*Your task*:
What is needed is an exact retyping of the records below, from the first line through the line that contains "Annual_expenses - total_fees".

[[ Dataset open ]]

-- pv_equiv track=rewrite | github.com/annakioko/mock-codility | app.py | Transactions
-- ===== SOURCE A (Python) =====
-- def Transactions(A, D):
--     Annual_income = sum(amount for amount in A if amount > 0)
--     Annual_expenses = sum(amount for amount in A if amount < 0)
--
--     months = set(date.split('-')[1] for date in D)
--     total_months = len(months)
--
--     if total_months > 1:
--         total_months_with_fees = total_months - 1
--
--         monthly_fee = 5
--         total_fees = total_months_with_fees * monthly_fee
--
--         for month in months:
--             month_transactions = [A[x] for x, date in enumerate(D) if date.split('-')[1] == month]
--             card_payments = sum(amount for amount in month_transactions if amount < 0)
--
--             if card_payments <= -100:
--                 total_fees -= monthly_fee
--     else:
--         total_months_with_fees = 0
--         total_fees = 0
--
--     final_balance = Annual_income - Annual_expenses - total_fees
--
--     return final_balance
-- ===== SOURCE B (Python) =====
-- def Transactions(A, D):
--     income = 0
--     expenses = 0
--     for a in A:
--         if a > 0:
--             income += a
--         elif a < 0:
--             expenses += a
--     neg = {}
--     for date, a in zip(D, A):
--         m = date.split('-')[1]
--         neg[m] = neg.get(m, 0) + (a if a < 0 else 0)
--     fees = 0
--     if len(neg) > 1:
--         fees = (len(neg) - 1) * 5
--         for v in neg.values():
--             if v <= -100:
--                 fees -= 5
--     return income - expenses - fees
-- ===== Notes on version B (the rewrite author's own statement) =====
-- stated objective: faster
-- what changed: B builds a month->negative-total dict in one pass over zip(D, A) and reads fees off the dict values, instead of A's per-distinct-month rescan of the whole transaction list (enumerate + filter) inside a loop over the month set.
import Mathlib
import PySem

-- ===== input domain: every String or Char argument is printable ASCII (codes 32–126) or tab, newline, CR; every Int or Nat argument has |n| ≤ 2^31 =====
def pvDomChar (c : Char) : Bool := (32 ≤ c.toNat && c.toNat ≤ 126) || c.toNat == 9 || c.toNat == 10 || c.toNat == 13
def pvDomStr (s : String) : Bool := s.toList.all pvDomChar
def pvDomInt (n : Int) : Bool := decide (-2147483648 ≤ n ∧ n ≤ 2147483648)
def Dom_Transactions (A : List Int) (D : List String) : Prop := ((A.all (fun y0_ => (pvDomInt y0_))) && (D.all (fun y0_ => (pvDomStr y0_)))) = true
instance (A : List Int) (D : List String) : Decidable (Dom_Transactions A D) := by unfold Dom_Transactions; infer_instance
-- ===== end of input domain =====

-- B replaces A's per-distinct-month rescan of all transactions by one dict-building pass over zip(D, A); return value only, neither mutates.

-- date.split('-') and its month key date.split('-')[1]
-- (Python raises IndexError when there is no '-'; Pre_ excludes that, the port defaults to "")
def pvSplit (d : String) : List String := (PySem.Str.split? d "-").getD []
def pvMonthOf (d : String) : String := (pvSplit d).getD 1 ""

-- ===== PORT A =====
def Transactions (A : List Int) (D : List String) : Int :=
  let income := (A.filter (fun a => 0 < a)).sum
  let expenses := (A.filter (fun a => a < 0)).sum
  let months : PySem.Set String := PySem.Set.ofList (D.map pvMonthOf)
  let totalMonths := months.length
  let totalFees : Int :=
    if 1 < totalMonths then
      months.foldl (fun fees m =>
        let mt := ((PySem.List.enumerate D).filter (fun p => pvMonthOf p.2 == m)).map
                    (fun p => PySem.List.pyGetD A p.1 0)
        let cardPayments := (mt.filter (fun a => a < 0)).sum
        if cardPayments ≤ -100 then fees - 5 else fees) (((totalMonths : Int) - 1) * 5)
    else 0
  income - expenses - totalFees

-- ===== PORT B =====
def Transactions_alt (A : List Int) (D : List String) : Int :=
  let ie := A.foldl (fun (st : Int × Int) a =>
      if 0 < a then (st.1 + a, st.2) else if a < 0 then (st.1, st.2 + a) else st) (0, 0)
  let neg := (List.zip D A).foldl (fun (d : PySem.Dict String Int) p =>
      d.insert (pvMonthOf p.1) (d.getD (pvMonthOf p.1) 0 + (if p.2 < 0 then p.2 else 0)))
      PySem.Dict.empty
  let fees : Int :=
    if 1 < neg.size then
      neg.values.foldl (fun f v => if v ≤ -100 then f - 5 else f) (((neg.size : Int) - 1) * 5)
    else 0
  ie.1 - ie.2 - fees

-- ===== PRECONDITION & SPEC =====
-- Pre_ excludes exactly the inputs where the Python A raises IndexError: a date without '-'
-- (date.split('-')[1]), or D longer than A while D has at least two distinct months (A[x]).
def Pre_Transactions (A : List Int) (D : List String) : Prop :=
  (∀ d ∈ D, 2 ≤ (pvSplit d).length) ∧
  (D.length ≤ A.length ∨ (PySem.Set.ofList (D.map pvMonthOf)).length ≤ 1)
instance (A : List Int) (D : List String) : Decidable (Pre_Transactions A D) := by
  unfold Pre_Transactions; infer_instance
def pvWitness_Transactions : List Int × List String :=
  ([120, -250, -30], ["2020-01", "2020-01", "2020-02"])

def Spec_Transactions (A : List Int) (D : List String) (out : Int) : Prop := out = Transactions_alt A D
instance (A : List Int) (D : List String) (out : Int) : Decidable (Spec_Transactions A D out) := by unfold Spec_Transactions; infer_instance

-- ===== CLAIM (what is proved, stated in full; the proofs are below) =====
def Claim_equal_Transactions : Prop := ∀ (A : List Int) (D : List String), Dom_Transactions A D → Pre_Transactions A D → Spec_Transactions A D (Transactions A D)

-- ===== LEMMAS AND PROOFS =====

-- B's income/expenses accumulator computes the two filtered sums
theorem pv_ie_fold (A : List Int) (i e : Int) :
    A.foldl (fun (st : Int × Int) a =>
      if 0 < a then (st.1 + a, st.2) else if a < 0 then (st.1, st.2 + a) else st) (i, e)
    = (i + (A.filter (fun a => 0 < a)).sum, e + (A.filter (fun a => a < 0)).sum) := by
  induction A generalizing i e with
  | nil => simp
  | cons a t ih =>
    simp only [List.foldl_cons, List.filter_cons]
    by_cases h1 : 0 < a
    · simp [h1, ih, show ¬ a < 0 by omega, add_assoc]
    · by_cases h2 : a < 0
      · simp [h1, h2, ih, add_assoc]
      · simp [h1, h2, ih]

-- value of B's dict at any month
theorem pv_negD (L : List (String × Int)) (d : PySem.Dict String Int) (m : String) :
    (L.foldl (fun (d : PySem.Dict String Int) p =>
        d.insert p.1 (d.getD p.1 0 + (if p.2 < 0 then p.2 else 0))) d).getD m 0
    = d.getD m 0 + ((L.filter (fun p => p.1 == m)).map (fun p => if p.2 < 0 then p.2 else 0)).sum := by
  induction L generalizing d with
  | nil => simp
  | cons p t ih =>
    simp only [List.foldl_cons, List.filter_cons, ih]
    by_cases h : p.1 = m
    · simp [h, add_assoc]
    · simp [PySem.Dict.getD_insert, show (p.1 == m) = false from beq_eq_false_iff_ne.mpr h,
        show ¬ m = p.1 from fun hh => h hh.symm]

-- sum of negatives = sum of (x if x<0 else 0)
theorem pv_sum_neg (l : List Int) :
    (l.filter (fun a => a < 0)).sum = (l.map (fun a => if a < 0 then a else 0)).sum := by
  induction l with
  | nil => rfl
  | cons a t ih =>
    by_cases h : a < 0 <;> simp [h, ih]

-- the enumerate-and-index view of the transactions equals the zip view (D no longer than A)
theorem pv_enum_eq_zip (A : List Int) (D : List String) (h : D.length ≤ A.length) :
    (PySem.List.enumerate D).map (fun p => (pvMonthOf p.2, PySem.List.pyGetD A p.1 0))
    = (List.zip D A).map (fun p => (pvMonthOf p.1, p.2)) := by
  apply List.ext_getElem
  · simp [PySem.List.length_enumerate, List.length_zip, Nat.min_eq_left h]
  · intro k h1 h2
    have hk : k < D.length := by
      simpa [PySem.List.length_enumerate] using h1
    have hkA : k < A.length := lt_of_lt_of_le hk h
    have he : k < (PySem.List.enumerate D 0).length := by
      simpa [PySem.List.length_enumerate] using hk
    simp [PySem.List.getElem_enumerate D 0 k he, List.getElem_zip, PySem.List.pyGetD_natCast,
      List.getElem?_eq_getElem hkA]

theorem Transactions_spec : Claim_equal_Transactions := by
  intro A D _hdom hpre
  unfold Spec_Transactions Transactions Transactions_alt
  obtain ⟨-, hlen⟩ := hpre
  rw [pv_ie_fold]
  simp only [zero_add]
  -- B's dict fold over zip, as a fold over (month, amount) pairs
  set ps : List (String × Int) := (List.zip D A).map (fun p => (pvMonthOf p.1, p.2)) with hps
  set step : PySem.Dict String Int → String × Int → PySem.Dict String Int :=
    fun d p => d.insert p.1 (d.getD p.1 0 + (if p.2 < 0 then p.2 else 0)) with hstep
  have hfold :
      (List.zip D A).foldl (fun (d : PySem.Dict String Int) p =>
        d.insert (pvMonthOf p.1) (d.getD (pvMonthOf p.1) 0 + (if p.2 < 0 then p.2 else 0)))
        PySem.Dict.empty
      = ps.foldl step PySem.Dict.empty := by
    rw [hps, List.foldl_map]
  rw [hfold]
  set neg := ps.foldl step PySem.Dict.empty with hneg
  have hkeys : neg.keys = PySem.Set.ofList (ps.map Prod.fst) := by
    rw [hneg, hstep]
    rw [PySem.Dict.keys_foldl_insert_key ps Prod.fst
      (fun d p => d.getD p.1 0 + (if p.2 < 0 then p.2 else 0)) PySem.Dict.empty]
    rw [PySem.Dict.keys_empty, PySem.Set.update_nil_left]
  have hnodup : neg.keys.Nodup := by
    rw [hkeys]; exact PySem.Set.nodup_ofList _
  have hsize : neg.size = neg.keys.length := by
    simp [PySem.Dict.size, PySem.Dict.keys]
  have hgetD : ∀ m, neg.getD m 0
      = ((ps.filter (fun p => p.1 == m)).map (fun p => if p.2 < 0 then p.2 else 0)).sum := by
    intro m
    rw [hneg, hstep, pv_negD, PySem.Dict.getD_empty, zero_add]
  rcases hlen with h1 | h2
  · -- D.length ≤ A.length : keys of the dict are exactly A's month set, values its card payments
    have hfst : ps.map Prod.fst = D.map pvMonthOf := by
      rw [hps, List.map_map]
      calc (List.zip D A).map (Prod.fst ∘ fun p : String × Int => (pvMonthOf p.1, p.2))
          = ((List.zip D A).map Prod.fst).map pvMonthOf := by
            rw [List.map_map]; rfl
        _ = D.map pvMonthOf := by rw [List.map_fst_zip h1]
    have hk2 : neg.keys = PySem.Set.ofList (D.map pvMonthOf) := by rw [hkeys, hfst]
    have hlen2 : (PySem.Set.ofList (D.map pvMonthOf)).length = neg.size := by
      rw [hsize, hk2]
    -- each month's recomputed card payment equals the dict entry
    have hcp : ∀ m : String,
        ((((PySem.List.enumerate D).filter (fun p => pvMonthOf p.2 == m)).map
            (fun p => PySem.List.pyGetD A p.1 0)).filter (fun a => a < 0)).sum
        = neg.getD m 0 := by
      intro m
      have hmt : ((PySem.List.enumerate D).filter (fun p => pvMonthOf p.2 == m)).map
            (fun p => PySem.List.pyGetD A p.1 0)
          = (ps.filter (fun p => p.1 == m)).map Prod.snd := by
        have := pv_enum_eq_zip A D h1
        calc ((PySem.List.enumerate D).filter (fun p => pvMonthOf p.2 == m)).map
              (fun p => PySem.List.pyGetD A p.1 0)
            = (((PySem.List.enumerate D).map
                (fun p => (pvMonthOf p.2, PySem.List.pyGetD A p.1 0))).filter
                (fun pr => pr.1 == m)).map Prod.snd := by
              rw [List.filter_map, List.map_map]; rfl
          _ = (ps.filter (fun p => p.1 == m)).map Prod.snd := by rw [this, hps]
      rw [hmt, pv_sum_neg, List.map_map, hgetD m]
      rfl
    rw [← hlen2]
    by_cases hb : 1 < (PySem.Set.ofList (D.map pvMonthOf)).length
    · simp only [if_pos hb]
      congr 1
      have hvals : neg.values = neg.keys.map (fun k => neg.getD k 0) :=
        PySem.Dict.values_eq_map_keys neg hnodup 0
      rw [hvals, hk2, List.foldl_map]
      apply PySem.List.foldl_congr_mem
      intro acc x _
      rw [hcp x]
    · simp only [if_neg hb]
  · -- at most one distinct month: both fee totals are 0
    have hkeysub : neg.keys ⊆ PySem.Set.ofList (D.map pvMonthOf) := by
      intro x hx
      rw [hkeys, PySem.Set.mem_ofList] at hx
      rw [PySem.Set.mem_ofList]
      rcases List.mem_map.mp hx with ⟨p, hp, hpx⟩
      rw [hps] at hp
      rcases List.mem_map.mp hp with ⟨q, hq, hqp⟩
      have htot := List.of_mem_zip hq
      exact List.mem_map.mpr ⟨q.1, htot.1, by rw [← hpx, ← hqp]⟩
    have hle : neg.size ≤ 1 := by
      rw [hsize]
      exact le_trans (List.subperm_of_subset hnodup hkeysub).length_le h2
    rw [if_neg (by omega), if_neg (by omega)]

[[ Dataset closed ]]

*Task output*:
-- pv_equiv track=rewrite | github.com/annakioko/mock-codility | app.py | Transactions
-- ===== SOURCE A (Python) =====
-- def Transactions(A, D):
--     Annual_income = sum(amount for amount in A if amount > 0)
--     Annual_expenses = sum(amount for amount in A if amount < 0)
--
--     months = set(date.split('-')[1] for date in D)
--     total_months = len(months)
--
--     if total_months > 1:
--         total_months_with_fees = total_months - 1
--
--         monthly_fee = 5
--         total_fees = total_months_with_fees * monthly_fee
--
--         for month in months:
--             month_transactions = [A[x] for x, date in enumerate(D) if date.split('-')[1] == month]
--             card_payments = sum(amount for amount in month_transactions if amount < 0)
--
--             if card_payments <= -100:
--                 total_fees -= monthly_fee
--     else:
--         total_months_with_fees = 0
--         total_fees = 0
--
--     final_balance = Annual_income - Annual_expenses - total_fees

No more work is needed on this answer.